- **SUPPLIED MATERIAL**:

-- pv_equiv track=rewrite | github.com/alicesister1/leetcode | binary-number-with-alternating-bits/binary-number-with-alternating-bits.py | soulition2
-- ===== SOURCE A (Python) =====
-- def soulition2(n: int) -> bool:
--     # and 연산을 통해 첫 번째(2^0) 비트를 구함.
--     prev_bit = n & 1
--     while n != 1:
--         # 오른쪽 쉬프트 한 n의 첫 번째 비트를 구함
--         n = n >> 1
--         current_bit = n & 1
--
--         # 현재 첫 번째 비트와 이전 첫 번째 비트를 비교. 다른 경우만 1 출력되는 xor 사용
--         isDiff = current_bit ^ prev_bit
--         if isDiff == 0:
--             return False
--
--         # 현재 첫 번째 비트를 다음 n의 첫 번째 비트와 비교를 위해 저장
--         prev_bit = current_bit
--     return True
-- ===== SOURCE B (Python) =====
-- def soulition2(n: int) -> bool:
--     # closed-form alternating-bits check: n ^ (n >> 1) is all ones iff bits alternate
--     if n < 1:
--         return False
--     m = n ^ (n >> 1)
--     return m & (m + 1) == 0
-- ===== Notes on version B (the rewrite author's own statement) =====
-- stated objective: idiomatic
-- what changed: Replaces A's bit-by-bit shifting loop with prev-bit state by the closed-form trick m = n ^ (n >> 1); m & (m + 1) == 0, behind a single positivity guard that reproduces A's rejection of non-positive inputs, removing the loop entirely.
import Mathlib
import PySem

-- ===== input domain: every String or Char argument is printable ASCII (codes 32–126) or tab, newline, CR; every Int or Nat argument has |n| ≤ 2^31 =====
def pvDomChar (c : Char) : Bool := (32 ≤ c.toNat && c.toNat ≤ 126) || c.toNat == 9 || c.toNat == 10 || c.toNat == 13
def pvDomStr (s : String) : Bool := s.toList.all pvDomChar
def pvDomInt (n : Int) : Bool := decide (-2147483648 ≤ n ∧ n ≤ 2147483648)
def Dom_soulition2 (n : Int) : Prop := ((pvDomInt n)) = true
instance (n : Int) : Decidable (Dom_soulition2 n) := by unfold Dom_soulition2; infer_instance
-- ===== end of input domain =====

-- B replaces A's bit-shifting loop by the closed-form check m = n ^ (n >> 1); m & (m+1) == 0 (idiomatic, loop-free).


-- ===== PORT A =====
-- termination measure for A's while-loop (the loop returns False as soon as two
-- adjacent bits agree; on non-positive inputs that happens within at most two iterations)
def soulition2Measure (n prev : Int) : Nat :=
  2 * n.natAbs +
    (if n = 0 then (if prev = 0 then 0 else 1)
     else if n = -1 then (if prev = 1 then 0 else 1)
     else 0)

-- while n != 1: n >>= 1; current = n & 1; if current ^ prev == 0: return False; prev = current
def soulition2Loop (n prev : Int) : Bool :=
  if n = 1 then true
  else
    if PySem.Int.bxor (PySem.Int.band (n >>> (1 : Nat)) 1) prev = 0 then false
    else soulition2Loop (n >>> (1 : Nat)) (PySem.Int.band (n >>> (1 : Nat)) 1)
termination_by soulition2Measure n prev
decreasing_by
  rename_i h1 h2
  simp only [soulition2Measure]
  rw [Int.shiftRight_eq_div_pow, pow_one] at *
  push_cast at *
  rcases lt_trichotomy n 0 with hn | hn | hn
  · rcases eq_or_ne n (-1) with rfl | hne
    · -- n = -1 : next state is (-1, 1); the hypothesis forbids prev = 1
      have hb : PySem.Int.band ((-1 : Int) / 2) 1 = 1 := by decide
      rw [hb] at h2
      have hp : prev ≠ 1 := by rintro rfl; exact h2 (by decide)
      simp only [hb]
      norm_num [hp]
    · -- n ≤ -2 : |n/2| < |n|
      have : (n / 2).natAbs < n.natAbs := by omega
      split_ifs <;> omega
  · -- n = 0 : next state is (0, 0); the hypothesis forbids prev = 0
    subst hn
    have hb : PySem.Int.band ((0 : Int) / 2) 1 = 0 := by decide
    rw [hb] at h2
    have hp : prev ≠ 0 := by rintro rfl; exact h2 (by decide)
    simp only [hb]
    norm_num [hp]
  · -- n ≥ 2 : |n/2| < |n|
    have : (n / 2).natAbs < n.natAbs := by omega
    split_ifs <;> omega

def soulition2 (n : Int) : Bool :=
  soulition2Loop n (PySem.Int.band n 1)

-- ===== PORT B =====
def soulition2_alt (n : Int) : Bool :=
  if n < 1 then false
  else
    decide (PySem.Int.band (PySem.Int.bxor n (n >>> (1 : Nat)))
      (PySem.Int.bxor n (n >>> (1 : Nat)) + 1) = 0)

-- ===== PRECONDITION & SPEC =====
def Spec_soulition2 (n : Int) (out : Bool) : Prop := out = soulition2_alt n
instance (n : Int) (out : Bool) : Decidable (Spec_soulition2 n out) := by unfold Spec_soulition2; infer_instance

-- ===== CLAIM (what is proved, stated in full; the proofs are below) =====
def Claim_equal_soulition2 : Prop := ∀ (n : Int), Dom_soulition2 n → Spec_soulition2 n (soulition2 n)

-- ===== LEMMAS AND PROOFS =====

-- Nat-level version of B's closed-form check, used to run the induction on ℕ
def natAltCheck (a : Nat) : Bool :=
  decide ((a ^^^ a >>> 1) &&& ((a ^^^ a >>> 1) + 1) = 0)

theorem and_succ_of_even (m : Nat) (h : m % 2 = 0) : m &&& (m + 1) = m := by
  have h1 : (m &&& (m + 1)) % 2 = 0 := by
    rcases Nat.mod_two_eq_zero_or_one (m &&& (m + 1)) with h' | h'
    · exact h'
    · exact absurd (Nat.and_mod_two_eq_one.mp h').1 (by omega)
  have h2 : (m &&& (m + 1)) / 2 = m / 2 &&& (m + 1) / 2 := Nat.and_div_two
  have h3 : (m + 1) / 2 = m / 2 := by omega
  rw [h3] at h2
  have h4 : m / 2 &&& m / 2 = m / 2 := Nat.and_self _
  omega

theorem and_succ_of_odd (m : Nat) (h : m % 2 = 1) :
    m &&& (m + 1) = 2 * (m / 2 &&& (m / 2 + 1)) := by
  have h1 : (m &&& (m + 1)) % 2 = 0 := by
    rcases Nat.mod_two_eq_zero_or_one (m &&& (m + 1)) with h' | h'
    · exact h'
    · exact absurd (Nat.and_mod_two_eq_one.mp h').2 (by omega)
  have h2 : (m &&& (m + 1)) / 2 = m / 2 &&& (m + 1) / 2 := Nat.and_div_two
  have h3 : (m + 1) / 2 = m / 2 + 1 := by omega
  rw [h3] at h2
  omega

theorem natCast_shiftRight_one (a : Nat) : ((a : Int) >>> (1 : Nat)) = ((a / 2 : Nat) : Int) := by
  rw [Int.shiftRight_eq_div_pow, pow_one]
  omega

theorem band_one_natCast (a : Nat) : PySem.Int.band (a : Int) 1 = ((a % 2 : Nat) : Int) := by
  have : ((1 : Nat) : Int) = (1 : Int) := rfl
  rw [← this, PySem.Int.band_natCast, Nat.and_one_is_mod]

theorem soulition2Loop_neg (n prev : Int) : n < 0 → soulition2Loop n prev = false := by
  induction n, prev using soulition2Loop.induct with
  | case1 prev => intro h; exact absurd h (by norm_num)
  | case2 n prev h1 h2 => intro _; rw [soulition2Loop, if_neg h1, if_pos h2]
  | case3 n prev h1 h2 ih =>
    intro h
    rw [soulition2Loop, if_neg h1, if_neg h2]
    exact ih (by rw [Int.shiftRight_eq_div_pow, pow_one]; omega)

theorem soulition2Loop_pos (a : Nat) (h : 1 ≤ a) :
    soulition2Loop (a : Int) (PySem.Int.band (a : Int) 1) = natAltCheck a := by
  induction a using Nat.strong_induction_on with
  | _ a ih =>
    rcases eq_or_lt_of_le h with rfl | h2
    · rw [soulition2Loop]; decide
    · -- a ≥ 2
      have ha2 : 2 ≤ a := h2
      rw [soulition2Loop]
      rw [if_neg (by exact_mod_cast by omega : ¬ ((a : Int) = 1))]
      rw [natCast_shiftRight_one, band_one_natCast, band_one_natCast]
      have hxz : PySem.Int.bxor (((a / 2) % 2 : Nat) : Int) ((a % 2 : Nat) : Int)
          = (((a / 2) % 2 ^^^ a % 2 : Nat) : Int) := PySem.Int.bxor_natCast _ _
      rw [hxz]
      have hsr : a >>> 1 = a / 2 := Nat.shiftRight_one a
      by_cases heq : (a / 2) % 2 = a % 2
      · -- adjacent bits agree: both sides are false
        rw [if_pos (by exact_mod_cast by simp [heq] : (((a / 2) % 2 ^^^ a % 2 : Nat) : Int) = 0)]
        have hm2 : (a ^^^ a / 2) % 2 = 0 := by
          rcases Nat.mod_two_eq_zero_or_one (a ^^^ a / 2) with h' | h'
          · exact h'
          · have := Nat.xor_mod_two_eq_one.mp h'; omega
        have hmne : a ^^^ a / 2 ≠ 0 := by
          intro h0
          have : a = a / 2 := Nat.eq_of_xor_eq_zero h0
          omega
        have := and_succ_of_even (a ^^^ a / 2) hm2
        simp only [natAltCheck, hsr]
        simp [this, hmne]
      · -- adjacent bits differ: recurse / halve
        rw [if_neg (by exact_mod_cast by simpa using heq :
          ¬ ((((a / 2) % 2 ^^^ a % 2 : Nat) : Int) = 0))]
        rw [← band_one_natCast]
        rw [ih (a / 2) (by omega) (by omega)]
        -- natAltCheck a = natAltCheck (a / 2)
        have hm2 : (a ^^^ a / 2) % 2 = 1 := by
          rcases Nat.mod_two_eq_zero_or_one (a ^^^ a / 2) with h' | h'
          · exfalso
            have hne : ¬ (a ^^^ a / 2) % 2 = 1 := by omega
            rw [Nat.xor_mod_two_eq_one] at hne
            push Not at hne
            rcases Nat.mod_two_eq_zero_or_one a with ha | ha <;>
              rcases Nat.mod_two_eq_zero_or_one (a / 2) with hb | hb <;> simp [ha, hb] at hne <;> omega
          · exact h'
        have hdiv : (a ^^^ a / 2) / 2 = a / 2 ^^^ a / 2 / 2 := Nat.xor_div_two
        have hK := and_succ_of_odd (a ^^^ a / 2) hm2
        simp only [natAltCheck, hsr, Nat.shiftRight_one]
        rw [hK, hdiv]
        simp

theorem alt_pos (a : Nat) (h : 1 ≤ a) : soulition2_alt (a : Int) = natAltCheck a := by
  unfold soulition2_alt
  rw [if_neg (by exact_mod_cast by omega : ¬ ((a : Int) < 1))]
  rw [natCast_shiftRight_one, PySem.Int.bxor_natCast]
  have h1 : ((a ^^^ a / 2 : Nat) : Int) + 1 = ((a ^^^ a / 2) + 1 : Nat) := by push_cast; ring
  rw [h1, PySem.Int.band_natCast]
  simp [natAltCheck, Nat.shiftRight_one]

-- ===== VERDICT (by name: the statement is the Claim_ definition above) =====
theorem soulition2_spec : Claim_equal_soulition2 := by
  intro n _
  unfold Spec_soulition2
  rcases lt_trichotomy n 0 with hn | rfl | hn
  · -- negative: A's loop never accepts, B's guard returns false
    rw [soulition2, soulition2Loop_neg n _ hn, soulition2_alt, if_pos (by omega)]
  · -- zero
    have hA : soulition2 0 = false := by
      rw [soulition2, soulition2Loop, if_neg (by norm_num), if_pos (by decide)]
    have hB : soulition2_alt 0 = false := by decide
    rw [hA, hB]
  · -- positive: reduce to the ℕ-level induction
    obtain ⟨a, rfl⟩ : ∃ a : Nat, n = (a : Int) := ⟨n.toNat, by omega⟩
    have ha : 1 ≤ a := by exact_mod_cast by omega
    rw [soulition2, soulition2Loop_pos a ha, alt_pos a ha]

- **ASSIGNMENT**:
In the entries above, find each line that includes the string "Prop" and copy it.

- **ANSWER TO THE EXERCISE**:
def Dom_soulition2 (n : Int) : Prop := ((pvDomInt n)) = true
def Spec_soulition2 (n : Int) (out : Bool) : Prop := out = soulition2_alt n
def Claim_equal_soulition2 : Prop := ∀ (n : Int), Dom_soulition2 n → Spec_soulition2 n (soulition2 n)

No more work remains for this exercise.